→ **What is required**
Look below for the line that contains "def pvDomStr (s", then copy it and each following line exactly, through and including the line that contains "def Dom_sortFreqItem (freqTable".

(Saved data entries)
■ ■ ■ ■ ■ ■ ■

-- pv_equiv track=rewrite | github.com/chimaomao/frequent_pattern | frequent_pattern.py | sortFreqItem
-- ===== SOURCE A (Python) =====
-- def sortFreqItem(freqTable, headerWord):
--     sortFreqTable = []
--     for tid in freqTable:
--         tranItem = []
--         for word in headerWord:
--             if word in tid:
--                 tranItem.append(word)
--         sortFreqTable.append(tranItem)
--
--     return sortFreqTable
-- ===== SOURCE B (Python) =====
-- def sortFreqItem(freqTable, headerWord):
--     # Inverted index: header word -> its positions; each transaction gathers and sorts
--     # the positions of its own distinct words instead of scanning the whole header.
--     pos = {}
--     for i, w in enumerate(headerWord):
--         pos.setdefault(w, []).append(i)
--     sortFreqTable = []
--     for tid in freqTable:
--         idx = sorted(i for w in set(tid) if w in pos for i in pos[w])
--         sortFreqTable.append([headerWord[i] for i in idx])
--     return sortFreqTable
-- ===== Notes on version B (the rewrite author's own statement) =====
-- stated objective: faster
-- what changed: B builds an inverted index from header word to its positions once and, per transaction, gathers and sorts the positions of the transaction's own distinct words, instead of scanning the whole header list for every transaction.
import Mathlib
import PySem

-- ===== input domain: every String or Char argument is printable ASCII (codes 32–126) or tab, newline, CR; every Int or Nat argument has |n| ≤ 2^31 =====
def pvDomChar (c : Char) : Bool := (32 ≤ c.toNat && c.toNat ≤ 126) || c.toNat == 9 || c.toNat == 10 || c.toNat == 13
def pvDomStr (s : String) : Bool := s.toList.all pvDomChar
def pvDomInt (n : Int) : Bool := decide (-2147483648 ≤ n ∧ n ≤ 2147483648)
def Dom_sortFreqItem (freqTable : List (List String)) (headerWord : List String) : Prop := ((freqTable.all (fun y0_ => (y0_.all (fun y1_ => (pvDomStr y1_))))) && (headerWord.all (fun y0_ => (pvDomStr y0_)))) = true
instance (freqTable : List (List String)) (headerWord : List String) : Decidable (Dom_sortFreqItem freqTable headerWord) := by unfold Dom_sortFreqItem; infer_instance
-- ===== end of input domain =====

-- B builds an inverted index (header word -> its positions) once and each transaction gathers
-- and sorts the positions of its own distinct words, instead of scanning the whole header list
-- per transaction (objective: faster when the header is large).

-- ===== PORT A =====
def sortFreqItem (freqTable : List (List String)) (headerWord : List String) : List (List String) :=
  freqTable.foldl
    (fun sortFreqTable tid =>
      sortFreqTable ++
        [headerWord.foldl (fun tranItem word => if word ∈ tid then tranItem ++ [word] else tranItem) []])
    []

-- ===== PORT B =====
-- pos = {}; for i, w in enumerate(headerWord): pos.setdefault(w, []).append(i)
def posB (headerWord : List String) : PySem.Dict String (List Int) :=
  (PySem.List.enumerate headerWord 0).foldl (fun d p => d.modify p.2 [] (· ++ [p.1])) PySem.Dict.empty

def sortFreqItem_alt (freqTable : List (List String)) (headerWord : List String) : List (List String) :=
  let pos := posB headerWord
  freqTable.foldl
    (fun sortFreqTable tid =>
      -- idx = sorted(i for w in set(tid) if w in pos for i in pos[w])
      let idx := PySem.List.sorted
        (((PySem.Set.ofList tid).filter (fun w => pos.contains w)).flatMap (fun w => pos.getD w []))
        (fun i => i) false
      -- [headerWord[i] for i in idx]; every i in idx is a valid index, so hw[i] never raises
      sortFreqTable ++ [idx.map (fun i => PySem.List.pyGetD headerWord i "")])
    []

-- ===== PRECONDITION & SPEC =====
def Spec_sortFreqItem (freqTable : List (List String)) (headerWord : List String) (out : List (List String)) : Prop := out = sortFreqItem_alt freqTable headerWord
instance (freqTable : List (List String)) (headerWord : List String) (out : List (List String)) : Decidable (Spec_sortFreqItem freqTable headerWord out) := by unfold Spec_sortFreqItem; infer_instance

-- ===== CLAIM (what is proved, stated in full; the proofs are below) =====
def Claim_equal_sortFreqItem : Prop := ∀ (freqTable : List (List String)) (headerWord : List String), Dom_sortFreqItem freqTable headerWord → Spec_sortFreqItem freqTable headerWord (sortFreqItem freqTable headerWord)

-- ===== LEMMAS AND PROOFS =====

theorem posB_getD (hw : List String) (c : String) :
    (posB hw).getD c [] = ((PySem.List.enumerate hw 0).filter (fun p => p.2 == c)).map (fun p => p.1) := by
  unfold posB
  have h : (PySem.List.enumerate hw 0).foldl (fun d p => d.modify p.2 [] (· ++ [p.1])) PySem.Dict.empty
      = ((PySem.List.enumerate hw 0).map (fun p : Int × String => (p.2, p.1))).foldl
          (fun d q => d.modify q.1 [] (· ++ [q.2])) PySem.Dict.empty := by
    rw [List.foldl_map]
  rw [h]
  rw [PySem.Dict.getD_foldl_modify_append]
  rw [List.filter_map]
  simp [Function.comp_def]

theorem posB_contains (hw : List String) (w : String) :
    (posB hw).contains w = decide (w ∈ hw) := by
  unfold posB
  rw [PySem.Dict.contains_eq_decide_mem_keys,
    PySem.Dict.keys_foldl_modify_key (PySem.List.enumerate hw 0) (fun p => p.2) [] (fun _ p v => v ++ [p.1])]
  rw [PySem.List.map_snd_enumerate]
  simp [PySem.Set.mem_update, PySem.Dict.empty]

theorem posB_mem (hw : List String) (w : String) (i : Int) :
    i ∈ (posB hw).getD w [] ↔ ∃ (k : Nat) (h : k < hw.length), i = (k : Int) ∧ hw[k] = w := by
  rw [posB_getD]
  simp only [List.mem_map, List.mem_filter, PySem.List.mem_enumerate_iff]
  constructor
  · rintro ⟨p, ⟨⟨k, hk, rfl⟩, hc⟩, rfl⟩
    exact ⟨k, hk, by simp, by simpa using hc⟩
  · rintro ⟨k, hk, rfl, hkw⟩
    exact ⟨((0 : Int) + (k : Int), hw[k]), ⟨⟨k, hk, rfl⟩, by simpa using hkw⟩, by simp⟩

theorem posB_pairwise (hw : List String) (w : String) :
    ((posB hw).getD w []).Pairwise (· < ·) := by
  rw [posB_getD]
  exact List.pairwise_map.mpr ((PySem.List.pairwise_lt_enumerate hw 0).sublist List.filter_sublist)

-- the gathered, sorted positions are exactly the header positions whose word lies in tid
theorem inner2 (tid : List String) (hw : List String) :
    PySem.List.sorted
        (((PySem.Set.ofList tid).filter (fun w => (posB hw).contains w)).flatMap
          (fun w => (posB hw).getD w []))
        (fun i => i) false
      = ((PySem.List.enumerate hw 0).filter (fun p => decide (p.2 ∈ tid))).map (fun p => p.1) := by
  apply PySem.List.sorted_eq_of_perm_of_pairwise_lt
  · have hysnd : (((PySem.List.enumerate hw 0).filter (fun p => decide (p.2 ∈ tid))).map (fun p => p.1)).Nodup := by
      refine (List.pairwise_map.mpr ((PySem.List.pairwise_lt_enumerate hw 0).sublist List.filter_sublist)).imp ?_
      exact fun h => ne_of_lt h
    have hfnd : ((((PySem.Set.ofList tid).filter (fun w => (posB hw).contains w)).flatMap
        (fun w => (posB hw).getD w []))).Nodup := by
      rw [List.nodup_flatMap]
      refine ⟨fun w _ => (posB_pairwise hw w).imp (fun h => ne_of_lt h), ?_⟩
      refine ((PySem.Set.nodup_ofList tid).filter _).imp ?_
      intro a b hab
      simp only [Function.onFun, List.Disjoint]
      intro i hia hib
      obtain ⟨k, hk, hik, hka⟩ := (posB_mem hw a i).mp hia
      obtain ⟨k', hk', hik', hkb⟩ := (posB_mem hw b i).mp hib
      rw [hik] at hik'
      have hkeq : k = k' := by exact_mod_cast hik'
      subst hkeq
      exact hab (hka.symm.trans hkb)
    rw [List.perm_ext_iff_of_nodup hysnd hfnd]
    intro i
    simp only [List.mem_map, List.mem_filter, List.mem_flatMap, PySem.List.mem_enumerate_iff,
      PySem.Set.mem_ofList, posB_mem, posB_contains]
    constructor
    · rintro ⟨p, ⟨⟨k, hk, rfl⟩, htid⟩, rfl⟩
      refine ⟨hw[k], ⟨by simpa using htid, by simp⟩, ⟨k, hk, by simp, rfl⟩⟩
    · rintro ⟨w, ⟨htid, _⟩, k, hk, rfl, hkw⟩
      exact ⟨((0 : Int) + (k : Int), hw[k]), ⟨⟨k, hk, rfl⟩, by simp [hkw, htid]⟩, by simp⟩
  · exact List.pairwise_map.mpr ((PySem.List.pairwise_lt_enumerate hw 0).sublist List.filter_sublist)

-- reading the header back at those positions yields A's filtered header list
theorem back (tid : List String) (hw : List String) :
    (((PySem.List.enumerate hw 0).filter (fun p => decide (p.2 ∈ tid))).map (fun p => p.1)).map
        (fun i => PySem.List.pyGetD hw i "")
      = hw.filter (fun w => decide (w ∈ tid)) := by
  rw [List.map_map]
  rw [List.map_congr_left (f := (fun i => PySem.List.pyGetD hw i "") ∘ fun p : Int × String => p.1)
      (g := fun p : Int × String => p.2)
      (h := by
        intro p hp
        obtain ⟨k, hk, rfl⟩ := (PySem.List.mem_enumerate_iff _ _ _).mp (List.mem_filter.mp hp).1
        simp [PySem.List.pyGetD_natCast, hk])]
  change List.map (fun p : Int × String => p.2)
      ((PySem.List.enumerate hw 0).filter ((fun w => decide (w ∈ tid)) ∘ fun p : Int × String => p.2))
    = hw.filter (fun w => decide (w ∈ tid))
  rw [← List.filter_map]
  rw [PySem.List.map_snd_enumerate]

-- ===== VERDICT (by name: the statement is the Claim_ definition above) =====
theorem sortFreqItem_spec : Claim_equal_sortFreqItem := by
  intro ft hw _
  show sortFreqItem ft hw = sortFreqItem_alt ft hw
  unfold sortFreqItem sortFreqItem_alt
  have hA : ∀ tid : List String,
      hw.foldl (fun t w => if w ∈ tid then t ++ [w] else t) []
        = hw.filter (fun w => decide (w ∈ tid)) := by
    intro tid
    simpa using PySem.List.foldl_append_if (fun w => decide (w ∈ tid)) id hw []
  have hB : ∀ tid : List String,
      (PySem.List.sorted
          (((PySem.Set.ofList tid).filter (fun w => (posB hw).contains w)).flatMap
            (fun w => (posB hw).getD w []))
          (fun i => i) false).map (fun i => PySem.List.pyGetD hw i "")
        = hw.filter (fun w => decide (w ∈ tid)) := by
    intro tid
    rw [inner2 tid hw]
    exact back tid hw
  simp only [hA, hB]
theorem pv_nodupvals_mid3 (bl s2 : List Int) (a : PySem.Dict Int (PySem.Set Int))
    (h : ∀ i, (a.getD i PySem.Set.empty).Nodup) :
    ∀ i, ((bl.foldl (fun a b1 =>
      s2.foldl (fun a b2 =>
        if b1 ≠ b2 then a.modify b1 PySem.Set.empty (fun s => PySem.Set.add s b2) else a) a) a).getD i PySem.Set.empty).Nodup := by
  induction bl generalizing a with
  | nil => exact h
  | cons b1 bl ih =>
    simp only [List.foldl_cons]
    exact ih _ (pv_nodupvals_in3 s2 b1 a h)

theorem pv_nodupvals_out3 (its : List (Int × List Int)) (a : PySem.Dict Int (PySem.Set Int))
    (h : ∀ i, (a.getD i PySem.Set.empty).Nodup) :
    ∀ i, ((its.foldl pvA_pairStep a).getD i PySem.Set.empty).Nodup := by
  induction its generalizing a with
  | nil => exact h
  | cons p its ih =>
    simp only [List.foldl_cons]
    exact ih _ (pv_nodupvals_mid3 p.2 p.2 a h)

-- members of a v2b items entry are shared-block indices: the final characterisation of A's adjacency value
theorem pv_final_mem (n_blocks : Int) (L : List (List Int)) (i j : Int) :
    j ∈ ((pvA_v2b L).items.foldl pvA_pairStep (pvA_init n_blocks)).getD i PySem.Set.empty
      ↔ ∃ (k k' : Nat), k < L.length ∧ k' < L.length ∧ i = (k : Int) ∧ j = (k' : Int) ∧ k ≠ k' ∧
          ∃ v ∈ L.getD k [], v ∈ L.getD k' [] := by
  have hnk := pv_v2b_keys_nodup L
  rw [pv_out3_mem, pv_init_getD]
  simp only [PySem.Set.empty, List.not_mem_nil, false_or]
  constructor
  · rintro ⟨p, hp, hi, hj, hne⟩
    have hget : (pvA_v2b L).get? p.1 = some p.2 :=
      (PySem.Dict.get?_eq_some_iff_mem_items _ _ _ hnk).mpr (by simpa using hp)
    have hgd : (pvA_v2b L).getD p.1 PySem.Set.empty = p.2 := by
      rw [PySem.Dict.getD_eq_get?_getD, hget, Option.getD_some]
    rcases (pv_v2b_mem L p.1 i).mp (hgd ▸ hi) with ⟨k, hk, hik, hvk⟩
    rcases (pv_v2b_mem L p.1 j).mp (hgd ▸ hj) with ⟨k', hk', hjk, hvk'⟩
    refine ⟨k, k', hk, hk', hik, hjk, ?_, p.1, ?_, ?_⟩
    · rintro rfl
      exact hne (hjk.trans hik.symm)
    · rw [List.getD_eq_getElem _ _ hk]; exact hvk
    · rw [List.getD_eq_getElem _ _ hk']; exact hvk'
  · rintro ⟨k, k', hk, hk', hik, hjk, hkk, v, hv, hv'⟩
    have hiv : i ∈ (pvA_v2b L).getD v PySem.Set.empty :=
      (pv_v2b_mem L v i).mpr ⟨k, hk, hik, by rw [List.getD_eq_getElem _ _ hk] at hv; exact hv⟩
    have hjv : j ∈ (pvA_v2b L).getD v PySem.Set.empty :=
      (pv_v2b_mem L v j).mpr ⟨k', hk', hjk, by rw [List.getD_eq_getElem _ _ hk'] at hv'; exact hv'⟩
    cases hget : (pvA_v2b L).get? v with
    | none =>
      rw [PySem.Dict.getD_eq_get?_getD, hget, Option.getD_none] at hiv
      simp [PySem.Set.empty] at hiv
    | some sv =>
      have hgd : (pvA_v2b L).getD v PySem.Set.empty = sv := by
        rw [PySem.Dict.getD_eq_get?_getD, hget, Option.getD_some]
      refine ⟨(v, sv), PySem.Dict.mem_items_of_get?_eq_some _ hget, hgd ▸ hiv, hgd ▸ hjv, ?_⟩
      rintro rfl
      exact hkk (by exact_mod_cast (hjk.symm.trans hik).symm)
lemma replChars_eq_interChs (cs : List Char) (combo : List String)
    (hlen : combo.length = cs.countP (· == ' ')) :
    replChars cs combo = interChs (cs.splitOn ' ') combo := by
  induction cs generalizing combo with
  | nil =>
    have : combo.length = 0 := by simpa using hlen
    rcases List.length_eq_zero_iff.mp this with rfl
    simp [List.splitOn, replChars, interChs]
  | cons c cs ih =>
    by_cases h : c = ' '
    · subst h
      have : combo.length = cs.countP (· == ' ') + 1 := by
        simpa [List.countP_cons] using hlen
      cases combo with
      | nil => simp at this
      | cons r combo' =>
        have hlen' : combo'.length = cs.countP (· == ' ') := by
          simpa using this
        obtain ⟨q, ps, hq⟩ := List.exists_cons_of_ne_nil (splitOn_space_ne_nil cs)
        simp only [List.splitOn, List.splitOnP_cons, beq_self_eq_true, if_pos]
        rw [show (List.splitOnP (· == ' ') cs) = (' '::cs).tail.splitOn ' ' from rfl]
        simp only [List.tail_cons, hq]
        simp [replChars, interChs, ih combo' hlen', hq]
    · have hlen' : combo.length = cs.countP (· == ' ') := by
        simpa [List.countP_cons, h] using hlen
      obtain ⟨q, ps, hq⟩ := List.exists_cons_of_ne_nil (splitOn_space_ne_nil cs)
      have hsplit : (c :: cs).splitOn ' ' = (c :: q) :: ps := by
        simp [List.splitOn, List.splitOnP_cons, h]
        rw [show (List.splitOnP (· == ' ') cs) = cs.splitOn ' ' from rfl, hq]
        rfl
      have hne : ps ≠ [] → combo ≠ [] := by
        intro hps
        obtain ⟨p', ps', rfl⟩ := List.exists_cons_of_ne_nil hps
        have := splitOn_space_length cs
        rw [hq] at this
        simp at this
        intro hcombo
        rw [hcombo] at hlen'
        simp at hlen'
        omega
      rw [hsplit, interChs_consHead c q ps combo hne, ← hq]
      cases combo with
      | nil => simp [replChars, ← ih [] hlen', replChars_nil_combo]
      | cons r combo' => simp [replChars, h, ih (r :: combo') hlen']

■ ■ ■ ■ ■ ■ ■

→ **Result for this task**
def pvDomStr (s : String) : Bool := s.toList.all pvDomChar
def pvDomInt (n : Int) : Bool := decide (-2147483648 ≤ n ∧ n ≤ 2147483648)
def Dom_sortFreqItem (freqTable : List (List String)) (headerWord : List String) : Prop := ((freqTable.all (fun y0_ => (y0_.all (fun y1_ => (pvDomStr y1_))))) && (headerWord.all (fun y0_ => (pvDomStr y0_)))) = true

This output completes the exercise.